ACTION ITEM. Find the line with "-- inner loop" and the line with "-- ===== PRECONDITION" in the entries below; output exactly those two lines, every line between them, and no others.

DATA FOR THIS EXERCISE.

-- pv_equiv track=rewrite | github.com/Edsel-Tan/dashboard | Solutions/714.py | f
-- ===== SOURCE A (Python) =====
-- def f(a,b,c):
--     if c == 1:
--         yield a
--         return
--     for i in f(a,b,c-1):
--         yield i * 10 + a
--         yield i * 10 + b
--     return
-- ===== SOURCE B (Python) =====
-- def f(a, b, c):
--     # Iterative enumeration: k-th output's c-1 trailing digit choices are the
--     # bits of k from MSB to LSB, folded onto a leading digit a.
--     n = c - 1
--     for k in range(2 ** n):
--         val = a
--         for j in range(n):
--             bit = (k >> (n - 1 - j)) & 1
--             val = val * 10 + (b if bit else a)
--         yield val
-- ===== Notes on version B (the rewrite author's own statement) =====
-- stated objective: alternative
-- what changed: Replaces A's recursive generator (c levels of nested generators, each pass appending digit a then b) with a flat iterative enumeration: for each k in range(2**(c-1)) the c-1 bits of k, MSB to LSB, are folded onto a leading digit a, reproducing A's exact emission order without recursion.
import Mathlib
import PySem

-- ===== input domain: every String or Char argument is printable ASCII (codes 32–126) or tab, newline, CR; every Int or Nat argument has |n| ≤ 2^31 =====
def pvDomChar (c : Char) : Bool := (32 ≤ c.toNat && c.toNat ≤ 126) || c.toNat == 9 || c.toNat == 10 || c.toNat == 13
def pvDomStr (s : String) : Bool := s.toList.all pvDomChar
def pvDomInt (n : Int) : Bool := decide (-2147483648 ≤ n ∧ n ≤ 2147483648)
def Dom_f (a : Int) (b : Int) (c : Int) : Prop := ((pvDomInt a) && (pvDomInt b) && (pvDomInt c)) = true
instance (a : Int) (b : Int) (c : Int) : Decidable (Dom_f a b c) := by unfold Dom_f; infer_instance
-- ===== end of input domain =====

-- B replaces A's recursive generator by a flat iterative loop over the bits of a counter
-- (same emission order); objective: simpler/alternative decomposition, no speed claim.
-- Both Pythons are generators; equivalence is about the sequence of yielded values.

-- ===== PORT A =====
-- A recurses on c; for c ≥ 1 the recursion depth is c-1, so the port recurses on the
-- fuel (c-1).toNat (for c ≤ 0 Python diverges; Pre_f excludes those inputs).
def fGo (a : Int) (b : Int) : Nat → List Int
  | 0 => [a]
  | n + 1 => (fGo a b n).flatMap (fun i => [i * 10 + a, i * 10 + b])

def f (a : Int) (b : Int) (c : Int) : List Int := fGo a b (c - 1).toNat

-- ===== PORT B =====
-- inner loop of Source B: fold the n bits of k (MSB → LSB) onto a leading a
def altVal (a : Int) (b : Int) (n : Nat) (k : Nat) : Int :=
  (List.range n).foldl (fun val j => val * 10 + (if (k >>> (n - 1 - j)) % 2 == 1 then b else a)) a

def f_alt (a : Int) (b : Int) (c : Int) : List Int :=
  (List.range (2 ^ (c - 1).toNat)).map (altVal a b (c - 1).toNat)

-- ===== PRECONDITION & SPEC =====
-- Pre_f excludes c ≤ 0, where A's generator recurses forever (RecursionError) and B raises too.
def Pre_f (a : Int) (b : Int) (c : Int) : Prop := 1 ≤ c
instance (a : Int) (b : Int) (c : Int) : Decidable (Pre_f a b c) := by unfold Pre_f; infer_instance
def pvWitness_f : Int × Int × Int := (1, 2, 3)

def Spec_f (a : Int) (b : Int) (c : Int) (out : List Int) : Prop := out = f_alt a b c
instance (a : Int) (b : Int) (c : Int) (out : List Int) : Decidable (Spec_f a b c out) := by unfold Spec_f; infer_instance

-- ===== CLAIM (what is proved, stated in full; the proofs are below) =====
def Claim_equal_f : Prop := ∀ (a : Int) (b : Int) (c : Int), Dom_f a b c → Pre_f a b c → Spec_f a b c (f a b c)

-- ===== LEMMAS AND PROOFS =====

-- peeling the LAST bit: the value at k over n+1 bits is the value at k/2 over n bits, times 10, plus the last digit
theorem altVal_succ (a b : Int) (n k : Nat) :
    altVal a b (n + 1) k = altVal a b n (k / 2) * 10 + (if k % 2 == 1 then b else a) := by
  unfold altVal
  rw [List.range_succ, List.foldl_append]
  have hcong :
      (List.range n).foldl (fun val j => val * 10 + (if (k >>> (n + 1 - 1 - j)) % 2 == 1 then b else a)) a =
      (List.range n).foldl (fun val j => val * 10 + (if ((k / 2) >>> (n - 1 - j)) % 2 == 1 then b else a)) a := by
    apply List.foldl_ext
    intro x y hy
    have hmem := List.mem_range.mp hy
    have : k >>> (n + 1 - 1 - y) = (k / 2) >>> (n - 1 - y) := by
      have h1 : n + 1 - 1 - y = (n - 1 - y) + 1 := by omega
      rw [h1, Nat.shiftRight_succ_inside]
    rw [this]
  rw [hcong]
  simp

-- splitting an even range: map over range (2*m) = flatMap of pairs over range m
theorem map_range_two_mul (g : Nat → Int) (m : Nat) :
    (List.range (2 * m)).map g = (List.range m).flatMap (fun i => [g (2 * i), g (2 * i + 1)]) := by
  induction m with
  | zero => simp
  | succ m ih =>
    have h2 : 2 * (m + 1) = (2 * m + 1) + 1 := by omega
    rw [h2, List.range_succ, List.range_succ, List.range_succ]
    simp [ih, List.flatMap_append]

theorem fGo_eq (a b : Int) (n : Nat) :
    fGo a b n = (List.range (2 ^ n)).map (altVal a b n) := by
  induction n with
  | zero => simp [fGo, altVal]
  | succ n ih =>
    rw [fGo, ih]
    have h2 : 2 ^ (n + 1) = 2 * 2 ^ n := by ring
    rw [h2, map_range_two_mul]
    rw [List.flatMap_map]
    apply List.flatMap_congr
    intro i _
    rw [altVal_succ, altVal_succ]
    have e1 : 2 * i / 2 = i := by omega
    have e2 : (2 * i + 1) / 2 = i := by omega
    have e3 : 2 * i % 2 = 0 := by omega
    have e4 : (2 * i + 1) % 2 = 1 := by omega
    simp [e1, e2, e3, e4]

-- ===== VERDICT (by name: the statement is the Claim_ definition above) =====
theorem f_spec : Claim_equal_f := by
  intro a b c _ _
  unfold Spec_f f f_alt
  exact fGo_eq a b (c - 1).toNat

SOLUTION.
-- inner loop of Source B: fold the n bits of k (MSB → LSB) onto a leading a
def altVal (a : Int) (b : Int) (n : Nat) (k : Nat) : Int :=
  (List.range n).foldl (fun val j => val * 10 + (if (k >>> (n - 1 - j)) % 2 == 1 then b else a)) a

def f_alt (a : Int) (b : Int) (c : Int) : List Int :=
  (List.range (2 ^ (c - 1).toNat)).map (altVal a b (c - 1).toNat)

-- ===== PRECONDITION & SPEC =====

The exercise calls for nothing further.